All rights reserved.
Laying the Groundwork
Divorce complicates just about everything, but above all — weddings. Whether it's your divorce, your parents', your sister's, or your friend's, divorce can turn the simplest wedding decision into a possible catastrophe. Why? Because the proper groundwork has not been laid for a divorced person to communicate with someone with whom he or she shares a stressful history. For many divorced people, the memories are so emotionally charged, and there is so much buried anger, that it's impossible to communicate with their exes without a flare-up.
At some point all of us have to interact with someone who conjures up unhappy, angry, or even bittersweet memories. Many times, divorce is at the root of those memories. This chapter prepares you for those interactions so you can approach them with an open mind and heart. "Laying the Groundwork" has little to do with preparing for the actual wedding. Instead, this chapter provides strategies to help you check your attitude so you can comfortably interact with an ex, an ex's family, bonus children, or divorced parents. These strategies are not just for the bride and groom. They're for anyone who must communicate with someone in the context of a breakup and remarriage, and who dreads the thought of it. As you read through these pages, you will see that "dreading the thought of it" may be the root of the problem.
I often hear:
"How can I plan my wedding? My parents are making what should be a wonderful time into a nightmare. My dad says he won't go if my mother and stepfather are there. My mother says she won't go if my dad is there."

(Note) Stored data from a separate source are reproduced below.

-- pv_equiv track=rewrite | github.com/Abdsamerhusari1/effektiv-problemlosning-5DV232 | word.py | solve
-- ===== SOURCE A (Python) =====
-- def solve(l, w):
--     # check if it is possible to form a word
--     if l*26 < w or l > w:
--         return "impossible"
--
--     result = []
--     while l > 0:
--         # determine the maximum weight a letter can have
--         max_letter_weight = min(26, w - l + 1)
--         # append the letter to the result
--         result.append(chr(ord('a') + max_letter_weight - 1))
--         # subtract the weight from the total weight
--         w -= max_letter_weight
--         # decrease the length
--         l -= 1
--     return ''.join(result)
-- ===== SOURCE B (Python) =====
-- def solve(l, w):
--     if l*26 < w or l > w:
--         return "impossible"
--     extra = w - l
--     z, r = divmod(extra, 25)
--     tail = l - z - (1 if r else 0)
--     return 'z'*z + (chr(ord('a')+r) if r else '') + 'a'*tail
-- ===== Notes on version B (the rewrite author's own statement) =====
-- stated objective: simpler
-- what changed: Replaces the per-character greedy subtraction loop with a closed form: extra = w - l, z = extra // 25 z's, one transition letter chr(ord('a')+extra%25) if the remainder is nonzero, and a's for the rest.
import Mathlib
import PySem

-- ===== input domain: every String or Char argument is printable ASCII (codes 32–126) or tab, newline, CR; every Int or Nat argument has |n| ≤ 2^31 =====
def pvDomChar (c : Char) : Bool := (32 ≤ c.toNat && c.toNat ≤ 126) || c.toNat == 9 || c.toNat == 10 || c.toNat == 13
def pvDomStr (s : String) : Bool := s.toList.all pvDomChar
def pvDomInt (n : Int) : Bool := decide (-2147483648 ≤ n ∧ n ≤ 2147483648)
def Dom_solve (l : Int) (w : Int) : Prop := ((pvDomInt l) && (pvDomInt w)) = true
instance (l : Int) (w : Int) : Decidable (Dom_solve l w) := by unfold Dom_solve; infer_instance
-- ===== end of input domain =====

-- B replaces A's per-character greedy loop by a closed-form construction (simpler); return values proved equal on all inputs.

-- ===== PORT A =====
-- the 'while l > 0' loop of A; result accumulates the characters appended so far
def solveLoop (l : Int) (w : Int) (result : List Char) : List Char :=
  if _h : l > 0 then
    let max_letter_weight := min 26 (w - l + 1)
    -- chr(ord('a') + max_letter_weight - 1); inside the loop the code is always 97 + (mlw-1) with mlw ≥ 1 on inputs that pass A's guard
    solveLoop (l - 1) (w - max_letter_weight)
      (result ++ [Char.ofNat (97 + (max_letter_weight - 1).toNat)])
  else result
termination_by l.toNat
decreasing_by omega

def solve (l : Int) (w : Int) : String :=
  if l * 26 < w ∨ l > w then "impossible"
  else String.mk (solveLoop l w [])

-- ===== PORT B =====
def solve_alt (l : Int) (w : Int) : String :=
  if l * 26 < w ∨ l > w then "impossible"
  else
    let extra := w - l
    let z := PySem.Int.floordiv extra 25
    let r := PySem.Int.mod extra 25
    let tail := l - z - (if r ≠ 0 then 1 else 0)
    String.mk (List.replicate z.toNat 'z'
      ++ (if r ≠ 0 then [Char.ofNat (97 + r.toNat)] else [])
      ++ List.replicate tail.toNat 'a')

-- ===== PRECONDITION & SPEC =====
def Spec_solve (l : Int) (w : Int) (out : String) : Prop := out = solve_alt l w
instance (l : Int) (w : Int) (out : String) : Decidable (Spec_solve l w out) := by unfold Spec_solve; infer_instance

-- ===== CLAIM (what is proved, stated in full; the proofs are below) =====
def Claim_equal_solve : Prop := ∀ (l : Int) (w : Int), Dom_solve l w → Spec_solve l w (solve l w)

-- ===== LEMMAS AND PROOFS =====

-- closed form of what B builds, in Nat, for length n and extra weight e
def specChars (n e : Nat) : List Char :=
  List.replicate (e / 25) 'z'
    ++ (if e % 25 ≠ 0 then [Char.ofNat (97 + e % 25)] else [])
    ++ List.replicate (n - e / 25 - (if e % 25 ≠ 0 then 1 else 0)) 'a'

theorem specChars_zero (n : Nat) : specChars n 0 = List.replicate n 'a' := by
  simp [specChars]

theorem specChars_z (n e : Nat) (h : 25 ≤ e) :
    specChars (n + 1) e = 'z' :: specChars n (e - 25) := by
  have hdiv : e / 25 = (e - 25) / 25 + 1 := by omega
  have hmod : e % 25 = (e - 25) % 25 := by omega
  have hlen : n + 1 - ((e - 25) / 25 + 1) = n - (e - 25) / 25 := by omega
  simp only [specChars, hdiv, ← hmod, hlen, List.replicate_succ, List.cons_append]

theorem solveLoop_spec (n : Nat) : ∀ (l w : Int) (acc : List Char),
    l = (n : Int) → l ≤ w → w ≤ 26 * l →
    solveLoop l w acc = acc ++ specChars n (w - l).toNat := by
  induction n with
  | zero =>
    intro l w acc hl hlw hwl
    unfold solveLoop
    have h0 : ¬ l > 0 := by omega
    have he : (w - l).toNat = 0 := by omega
    simp [h0, he, specChars]
  | succ m ih =>
    intro l w acc hl hlw hwl
    unfold solveLoop
    have hpos : l > 0 := by omega
    simp only [hpos, dif_pos]
    by_cases h25 : (25 : Int) ≤ w - l
    · -- letter 'z', extra drops by 25
      have hm : min 26 (w - l + 1) = 26 := by omega
      rw [hm, ih (l - 1) (w - 26) _ (by omega) (by omega) (by omega)]
      have hch : Char.ofNat (97 + ((26 : Int) - 1).toNat) = 'z' := by decide
      have he : (w - l).toNat = (w - 26 - (l - 1)).toNat + 25 := by omega
      rw [hch, he, specChars_z m _ (by omega)]
      simp
    · by_cases h0 : w - l = 0
      · -- extra 0: letter 'a'
        have hm : min 26 (w - l + 1) = 1 := by omega
        rw [hm, ih (l - 1) (w - 1) _ (by omega) (by omega) (by omega)]
        have he : (w - l).toNat = 0 := by omega
        have he' : (w - 1 - (l - 1)).toNat = 0 := by omega
        have hch : Char.ofNat (97 + ((1 : Int) - 1).toNat) = 'a' := by decide
        rw [hch, he, he', specChars_zero, specChars_zero]
        simp [← List.replicate_succ]
      · -- 0 < extra < 25: the transition letter, then all 'a'
        have hm : min 26 (w - l + 1) = w - l + 1 := by omega
        rw [hm, ih (l - 1) (w - (w - l + 1)) _ (by omega) (by omega) (by omega)]
        have he' : (w - (w - l + 1) - (l - 1)).toNat = 0 := by omega
        rw [he', specChars_zero]
        have heb : 0 < (w - l).toNat ∧ (w - l).toNat < 25 := by omega
        have hdiv : (w - l).toNat / 25 = 0 := by omega
        have hmod : (w - l).toNat % 25 = (w - l).toNat := by omega
        have hc : (w - l + 1 - 1).toNat = (w - l).toNat := by omega
        simp only [specChars, hdiv, hmod, hc, List.replicate_zero, List.nil_append]
        have : ¬ (w - l).toNat = 0 := by omega
        simp only [this, ne_eq, not_false_eq_true, if_pos]
        have hrep : m + 1 - 0 - 1 = m := by omega
        rw [hrep]
        simp

theorem specChars_eq_alt (l w : Int) (hlw : l ≤ w) (hwl : w ≤ 26 * l) :
    (List.replicate (PySem.Int.floordiv (w - l) 25).toNat 'z'
      ++ (if PySem.Int.mod (w - l) 25 ≠ 0 then
            [Char.ofNat (97 + (PySem.Int.mod (w - l) 25).toNat)] else [])
      ++ List.replicate (l - PySem.Int.floordiv (w - l) 25
            - (if PySem.Int.mod (w - l) 25 ≠ 0 then 1 else 0)).toNat 'a')
    = specChars l.toNat (w - l).toNat := by
  have hl0 : 0 ≤ l := by omega
  rw [PySem.Int.floordiv_eq_ediv_of_pos (by omega), PySem.Int.mod_eq_emod_of_pos (by omega)]
  have hz : ((w - l) / 25).toNat = (w - l).toNat / 25 := by omega
  have hr : ((w - l) % 25).toNat = (w - l).toNat % 25 := by omega
  by_cases h : (w - l) % 25 = 0
  · have h' : ¬ ((w - l) % 25 ≠ 0) := by omega
    have h2 : ¬ ((w - l).toNat % 25 ≠ 0) := by omega
    have ht : (l - (w - l) / 25 - 0).toNat = l.toNat - (w - l).toNat / 25 - 0 := by omega
    simp only [specChars, if_neg h', if_neg h2, hz, ht]
  · have h' : (w - l) % 25 ≠ 0 := by omega
    have h2 : (w - l).toNat % 25 ≠ 0 := by omega
    have ht : (l - (w - l) / 25 - 1).toNat = l.toNat - (w - l).toNat / 25 - 1 := by omega
    simp only [specChars, if_pos h', if_pos h2, hz, hr, ht]

-- ===== VERDICT (by name: the statement is the Claim_ definition above) =====
theorem solve_spec : Claim_equal_solve := by
  intro l w _
  unfold Spec_solve solve solve_alt
  by_cases hg : l * 26 < w ∨ l > w
  · simp [hg]
  · simp only [hg, if_neg, not_false_eq_true]
    push_neg at hg
    obtain ⟨h1, h2⟩ := hg
    have hl0 : 0 ≤ l := by nlinarith
    rw [solveLoop_spec l.toNat l w [] (by omega) h2 (by omega), List.nil_append,
      specChars_eq_alt l w h2 (by omega)]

"My fiancé has three children. His ex will not let them come to our wedding on the day I have chosen. He wants me to change the date! Who comes first? Me or his ex and the kids?"

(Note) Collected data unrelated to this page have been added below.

-- ===== VERDICT (by name: the statement is the Claim_ definition above) =====
theorem goodSubsetofBinaryMatrix_spec : Claim_equal_goodSubsetofBinaryMatrix := by
  intro grid _ hsorted
  unfold Spec_goodSubsetofBinaryMatrix
  have hRgrid : grid.Pairwise (fun r s => r.length ≤ s.length ∨
      ∃ n < s.length, n < r.length ∧ 1 < r.getD n 0 + s.getD n 0) := by
    refine hsorted.imp ?_
    intro r s h
    by_cases hle : r.length ≤ s.length
    · exact Or.inl hle
    · have hlt : s.length < r.length := by omega
      obtain ⟨n, hn, hf⟩ := h hlt
      exact Or.inr ⟨n, hn, by omega, hf⟩
  have hpwE : (PySem.List.enumerate grid 0).Pairwise (fun p q => p.2.length ≤ q.2.length ∨
      ∃ n < q.2.length, n < p.2.length ∧ 1 < p.2.getD n 0 + q.2.getD n 0) := by
    have h0 : ((PySem.List.enumerate grid 0).map (·.2)).Pairwise
        (fun r s => r.length ≤ s.length ∨
          ∃ n < s.length, n < r.length ∧ 1 < r.getD n 0 + s.getD n 0) := by
      rw [PySem.List.map_snd_enumerate]; exact hRgrid
    exact (List.pairwise_map.mp h0).imp (fun h => h)
  have hpwL : (pvUniq (PySem.List.enumerate grid 0) PySem.Set.empty).Pairwise
      (fun p q => p.1.length ≤ q.1.length ∨
        ∃ n < q.1.length, n < p.1.length ∧ 1 < p.1.getD n 0 + q.1.getD n 0) := by
    have h2 := hpwE.sublist (pvUniq_sublist (PySem.List.enumerate grid 0) PySem.Set.empty)
    exact (List.pairwise_map.mp h2).imp (fun h => h)
  have hA2 := pvFoldA (PySem.List.enumerate grid 0) PySem.Set.empty []
  rw [List.nil_append] at hA2
  simp only [goodSubsetofBinaryMatrix, goodSubsetofBinaryMatrix_alt]
  rw [hA2, pvFoldAlt (PySem.List.enumerate grid 0) PySem.Set.empty ([], none, none),
    show (([], none, none) : List (List Int × Int) × Option Int × Option (Nat × Int × Int))
        = (([] : List (List Int × Int)), pvZero [], pvBest []) from rfl,
    pvCore (pvUniq (PySem.List.enumerate grid 0) PySem.Set.empty) [],
    List.nil_append, List.find?_map]
  have hpredA : ∀ p ∈ pvUniq (PySem.List.enumerate grid 0) PySem.Set.empty,
      ((fun row => decide ((PySem.List.slice row none (some (-1))).sum = 0))
          ∘ (fun (p : List Int × Int) => p.1 ++ [p.2])) p
        = (fun (p : List Int × Int) => decide (p.1.sum = 0)) p := by
    intro p _
    simp [Function.comp_apply, PySem.List.slice_to_neg_one]
  rw [pvFind?_congr _ _ _ hpredA]
  simp only [pvZero]
  cases hf : (pvUniq (PySem.List.enumerate grid 0) PySem.Set.empty).find?
      (fun p => decide (p.1.sum = 0)) with
  | some p =>
    simp only [Option.map_some]
    rw [PySem.List.pyGetD_neg_one_append_singleton]
  | none =>
    simp only [Option.map_none]
    rw [pvBest_toPair (pvUniq (PySem.List.enumerate grid 0) PySem.Set.empty)]
    exact pvPairEq _ hpwL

"I would like my niece — my divorced brother's daughter — to be my flower girl, but her mother says absolutely not! What do I do?"
Each message is a plea for help from someone whose family has been touched by divorce. All three people feel that the situation is out of their control and that they are at the mercy of someone who doesn't respect them.
My advice to all of these people is to rely on what I call "good exetiquette" — good behavior after a divorce or separation.
What Is Ex-Etiquette?
"Etiquette" is simply a code of behavior based on politeness, kindness, and unselfishness. It's being gracious to those around us. Ex-etiquette applies those same rules of good behavior to an "ex" or past partner, or anyone affiliated with a past partner. And that means anyone's past partner — yours, your parent's, your child's, your sister's, your friend's — anyone who is trying to navigate rocky social waters after a breakup.
Using good ex-etiquette will enable you to interact productively with people with whom you share a painful or worrisome past. It will allow you to remain cordial and make the logical decisions that need to be made when planning a wedding. Ex-etiquette will not solve the issues or emotions that originally caused the animosity. In other words, using good ex-etiquette may help you politely discuss the jealousy you feel, but it won't cure the jealousy. That is something the person who feels the jealousy must work through on his or her own.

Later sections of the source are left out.